Presidential Decree 52/22 of 17 February was published recently to establish the Remote Working Legal Framework. The Decree regulates the performance of work done with legal subordination, usually outside the company and with the use of information and communication technologies.

The establishment and legal regulation of remote working arises from the accelerated evolution of the forms and conditions of working and of commercial activity. It is a result, in particular, of the pandemic and the consequent physical distance and social isolation. To date, there had been no legislation on this matter in Angola.

Under the new law, remote working can take one of the following forms:

  • Remote working from home - the employee works from his or her own home;
  • Remote working at a satellite office - the employee works in a place outside his or her home, or the main premises of the employer, where several other employees of the same employer may also work;
  • Remote working in community work centre - the employee works in a place shared by several organisations or professionals, including employees contracted by several employers, and even self-employed workers;
  • Nomadic remote working - the employee works in any location outside the main premises of the employer, which is not designated in advance and is not fixed.

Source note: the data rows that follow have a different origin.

-- pv_equiv track=rewrite | github.com/vosslab/protein-image-grader | protein_image_grader/email_log.py | summarize_image
-- ===== SOURCE A (Python) =====
-- def _image_key(image_number: int) -> str:
-- 	# Zero-padded image_NN matches output-protein_image_NN.* convention.
-- 	return f"image_{image_number:02d}"
--
-- def get_status(data: dict, student_id: str, image_number: int):
-- 	"""
-- 	Return the stored status for (student_id, image_number), or None.
--
-- 	Returns None for unknown student IDs and for known students who have
-- 	no entry for this image yet.
-- 	"""
-- 	record = data.get(student_id)
-- 	if record is None:
-- 		return None
-- 	cell = record.get(_image_key(image_number))
-- 	if cell is None:
-- 		return None
-- 	return cell.get("status")
--
-- def summarize_image(data: dict, image_number: int,
-- 		expected_student_ids) -> str:
-- 	"""
-- 	Compute the dashboard 'Emailed' status for one image.
--
-- 	Only `expected_student_ids` count; extra/old IDs in the log are
-- 	ignored. Returns:
-- 	  - "MISSING" when no expected student has any status for this image.
-- 	  - "OK" when every expected student has status exactly "sent".
-- 	  - "PARTIAL" otherwise. A single dry_run or failed cell among the
-- 	    expected IDs forces PARTIAL, so a dry-run pass cannot light OK.
-- 	"""
-- 	expected_ids = list(expected_student_ids)
-- 	if not expected_ids:
-- 		return "MISSING"
-- 	statuses = []
-- 	for student_id in expected_ids:
-- 		statuses.append(get_status(data, student_id, image_number))
-- 	any_status = any(s is not None for s in statuses)
-- 	if not any_status:
-- 		return "MISSING"
-- 	all_sent = all(s == "sent" for s in statuses)
-- 	if all_sent:
-- 		return "OK"
-- 	return "PARTIAL"
-- ===== SOURCE B (Python) =====
-- def _image_key(image_number: int) -> str:
-- 	return f"image_{image_number:02d}"
--
-- def get_status(data: dict, student_id: str, image_number: int):
-- 	record = data.get(student_id)
-- 	if record is None:
-- 		return None
-- 	cell = record.get(_image_key(image_number))
-- 	if cell is None:
-- 		return None
-- 	return cell.get("status")
--
-- def _classify(data: dict, student_id: str, image_number: int) -> str:
-- 	# Per-student verdict in the 3-element lattice {MISSING, OK, PARTIAL}.
-- 	s = get_status(data, student_id, image_number)
-- 	if s is None:
-- 		return "MISSING"
-- 	if s == "sent":
-- 		return "OK"
-- 	return "PARTIAL"
--
-- def summarize_image(data: dict, image_number: int,
-- 		expected_student_ids) -> str:
-- 	# Fold per-student verdicts with the lattice join: equal verdicts keep,
-- 	# mixed verdicts give PARTIAL, which is absorbing (early exit).
-- 	verdict = None
-- 	for student_id in expected_student_ids:
-- 		cur = _classify(data, student_id, image_number)
-- 		verdict = cur if verdict is None else (verdict if verdict == cur else "PARTIAL")
-- 		if verdict == "PARTIAL":
-- 			return "PARTIAL"
-- 	return "MISSING" if verdict is None else verdict
-- ===== Notes on version B (the rewrite author's own statement) =====
-- stated objective: alternative
-- what changed: B drops A's collected status list and its two staged any/all scans: it maps each expected id to a 3-element verdict lattice {MISSING, OK, PARTIAL} and folds with the lattice join (equal keeps, mixed gives PARTIAL), short-circuiting as soon as the absorbing PARTIAL verdict is reached.
import Mathlib
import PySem

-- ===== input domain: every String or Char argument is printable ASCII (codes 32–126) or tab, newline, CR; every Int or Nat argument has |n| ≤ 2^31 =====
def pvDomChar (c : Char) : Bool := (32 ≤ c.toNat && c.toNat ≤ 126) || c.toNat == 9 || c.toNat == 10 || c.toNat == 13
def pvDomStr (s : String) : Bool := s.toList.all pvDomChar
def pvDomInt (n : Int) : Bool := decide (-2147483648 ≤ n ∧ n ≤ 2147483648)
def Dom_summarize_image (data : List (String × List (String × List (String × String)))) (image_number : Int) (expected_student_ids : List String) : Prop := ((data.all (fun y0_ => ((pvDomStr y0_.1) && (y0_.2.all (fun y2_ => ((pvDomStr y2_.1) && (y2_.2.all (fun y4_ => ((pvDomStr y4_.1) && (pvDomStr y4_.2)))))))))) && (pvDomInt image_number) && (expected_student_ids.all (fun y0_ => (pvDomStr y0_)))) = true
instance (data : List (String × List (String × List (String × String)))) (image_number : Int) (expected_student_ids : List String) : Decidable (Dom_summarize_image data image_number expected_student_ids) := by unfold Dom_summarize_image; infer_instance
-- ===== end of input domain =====

-- B replaces A's status list plus two any/all scans by a short-circuiting fold of per-id verdicts with a 3-element lattice join; same results.
-- ===== PORT A =====
def imageKey (n : Int) : String :=
  let s := PySem.Int.toStr n
  if s.toList.length < 2 then "image_0" ++ s else "image_" ++ s

def get_status (data : List (String × List (String × List (String × String)))) (student_id : String) (image_number : Int) : Option String :=
  match PySem.Dict.get? ⟨data⟩ student_id with
  | none => none
  | some record =>
    match PySem.Dict.get? ⟨record⟩ (imageKey image_number) with
    | none => none
    | some cell => PySem.Dict.get? ⟨cell⟩ "status"

def summarize_image (data : List (String × List (String × List (String × String)))) (image_number : Int) (expected_student_ids : List String) : String :=
  if expected_student_ids = [] then "MISSING" else
  let statuses := expected_student_ids.foldl (fun acc sid => acc ++ [get_status data sid image_number]) []
  let any_status := statuses.any (fun s => !(s == none))
  if !any_status then "MISSING"
  else if statuses.all (fun s => s == some "sent") then "OK"
  else "PARTIAL"

-- ===== PORT B =====
def classifyStatus (data : List (String × List (String × List (String × String)))) (student_id : String) (image_number : Int) : String :=
  match get_status data student_id image_number with
  | none => "MISSING"
  | some s => if s = "sent" then "OK" else "PARTIAL"

def altLoop (data : List (String × List (String × List (String × String)))) (image_number : Int) : List String → Option String → String
  | [], none => "MISSING"
  | [], some v => v
  | sid :: rest, acc =>
    let cur := classifyStatus data sid image_number
    let v := match acc with
      | none => cur
      | some r => if r = cur then r else "PARTIAL"
    if v = "PARTIAL" then "PARTIAL" else altLoop data image_number rest (some v)

def summarize_image_alt (data : List (String × List (String × List (String × String)))) (image_number : Int) (expected_student_ids : List String) : String :=
  altLoop data image_number expected_student_ids none

-- ===== PRECONDITION & SPEC =====
def Spec_summarize_image (data : List (String × List (String × List (String × String)))) (image_number : Int) (expected_student_ids : List String) (out : String) : Prop := out = summarize_image_alt data image_number expected_student_ids
instance (data : List (String × List (String × List (String × String)))) (image_number : Int) (expected_student_ids : List String) (out : String) : Decidable (Spec_summarize_image data image_number expected_student_ids out) := by unfold Spec_summarize_image; infer_instance

-- ===== CLAIM (what is proved, stated in full; the proofs are below) =====
def Claim_equal_summarize_image : Prop := ∀ (data : List (String × List (String × List (String × String)))) (image_number : Int) (expected_student_ids : List String), Dom_summarize_image data image_number expected_student_ids → Spec_summarize_image data image_number expected_student_ids (summarize_image data image_number expected_student_ids)

-- ===== LEMMAS AND PROOFS =====

lemma altLoop_missing (data : List (String × List (String × List (String × String)))) (n : Int) (ids : List String) :
    altLoop data n ids (some "MISSING") =
      if ids.all (fun sid => get_status data sid n == none) then "MISSING" else "PARTIAL" := by
  induction ids with
  | nil => simp [altLoop]
  | cons sid rest ih =>
    cases h : get_status data sid n with
    | none => simp [altLoop, classifyStatus, h, ih]
    | some s =>
      by_cases hs : s = "sent" <;> simp [altLoop, classifyStatus, h, hs]

lemma altLoop_ok (data : List (String × List (String × List (String × String)))) (n : Int) (ids : List String) :
    altLoop data n ids (some "OK") =
      if ids.all (fun sid => get_status data sid n == some "sent") then "OK" else "PARTIAL" := by
  induction ids with
  | nil => simp [altLoop]
  | cons sid rest ih =>
    cases h : get_status data sid n with
    | none => simp [altLoop, classifyStatus, h]
    | some s =>
      by_cases hs : s = "sent" <;> simp [altLoop, classifyStatus, h, hs, ih]

-- ===== VERDICT (by name: the statement is the Claim_ definition above) =====
theorem summarize_image_spec : Claim_equal_summarize_image := by
  intro data n ids _
  unfold Spec_summarize_image summarize_image summarize_image_alt
  cases ids with
  | nil => simp [altLoop]
  | cons sid rest =>
    simp only [if_neg (List.cons_ne_nil sid rest)]
    rw [PySem.List.foldl_append_singleton_eq_map]
    cases h : get_status data sid n with
    | none =>
      simp only [altLoop, classifyStatus, h, List.map_cons, List.any_cons, List.nil_append,
        if_neg (by decide : ¬ ("MISSING" : String) = "PARTIAL")]
      rw [altLoop_missing]
      by_cases hall : rest.all (fun s => get_status data s n == none)
      · have h1 : (rest.map (fun s => get_status data s n)).any (fun s => !(s == none)) = false := by
          simp only [List.any_map, List.any_eq_false, Function.comp]
          intro x hx
          simpa using List.all_eq_true.1 hall x hx
        simp [h1, hall]
      · have h1 : (rest.map (fun s => get_status data s n)).any (fun s => !(s == none)) = true := by
          simp only [List.all_eq_true] at hall
          push_neg at hall
          obtain ⟨x, hx, hxn⟩ := hall
          simp only [List.any_map, List.any_eq_true, Function.comp]
          exact ⟨x, hx, by simp [Option.isSome_iff_ne_none, hxn]⟩
        simp [h1]
    | some s =>
      by_cases hs : s = "sent"
      · subst hs
        simp only [altLoop, classifyStatus, h, List.map_cons, List.any_cons,
          List.all_cons, List.nil_append, reduceIte]
        rw [altLoop_ok]
        by_cases hall : rest.all (fun sid => get_status data sid n == some "sent")
        · have h1 : (rest.map (fun s => get_status data s n)).all (fun s => s == some "sent") = true := by
            simpa [List.all_map, Function.comp] using hall
          simp [h1, hall]
        · have h1 : (rest.map (fun s => get_status data s n)).all (fun s => s == some "sent") = false := by
            rw [← Bool.not_eq_true]
            intro hc
            exact hall (by simpa [List.all_map, Function.comp] using hc)
          simp [h1, hall]
      · simp [altLoop, classifyStatus, h, hs]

The rule for the adoption of any of these forms of remote working is the agreement between company and employee. The proposal for remote working can be made at the initiative of either party, and it is possible to agree on remote working with either an existing employee or someone who is being recruited. Therefore, remote working should be the result of an agreement between the parties or of a remote working contract when there is no previous employment relationship.

The agreement or remote working contract must be made in writing and contain a set of mandatory information: (i) the identification of the parties, (ii) an indication of the employee's duties, (iii) a statement of the employee's remuneration and working hours, (iv) a reference to the ownership of the work instruments, and (v) the identification of an establishment or physical department of the company for the employee to contact.

The law also establishes a set of situations in which employees are entitled to work remotely:

  • A pregnant employee with an eligible health condition;
  • An employee who, individually or jointly, cares for a child under 5 years of age or a dependant with a certified disability or incapacity of 60% or more;
  • An employee whose health status is incompatible with on-site work, provided this is proven by a document issued by a doctor;
  • The context of a Constitutional State of Necessity.

The employer may not oppose the request of the employee in the situations indicated above if the way of working is compatible with the duties and the employer has the means to do so.

To make it possible to perform the contract, the employer must provide the employee working remotely with the instruments necessary to do their work. In turn, the employee is under a duty to make prudent use of these instruments and not to use them for any purpose other than doing their work, unless otherwise agreed. After termination of the remote working contract, the employee is obliged to return these instruments.

If it is not possible for the employer to provide the instruments necessary to do the work, if the employee so agrees, the remote working may be carried out using the employee's own means. In this case, the employer is responsible for reimbursing all the additional costs that the employee has incurred as a direct result of acquiring or using the instruments necessary to do their work.

One of the changes introduced by this law relates to the guarantee of respect for the privacy of employees who work remotely. Besides privacy, the employer must respect the rest periods and personal and family time of the employee. The employer must also guarantee the right to disconnect.

If there is the need to use video surveillance systems, these should be used solely to protect people and property within the limits of what is strictly necessary to safeguard the privacy and informational self-determination of the employee. In these cases, it is the responsibility of the employer to inform the employee of the existence and purpose of the video surveillance, the use of which requires the authorisation of the data protection agency. This authorisation can only be granted if the use of this form of surveillance is necessary, appropriate and proportional to the objectives to be achieved. It will be necessary to reconcile this matter with the provisions of Law 2/20 of 22 January, the Video Surveillance Law, and Presidential Decree 308/21 of 21 December, the Video Surveillance Law Regulations.

The content of this article is intended to provide a general guide to the subject matter. Specialist advice should be sought about your specific circumstances.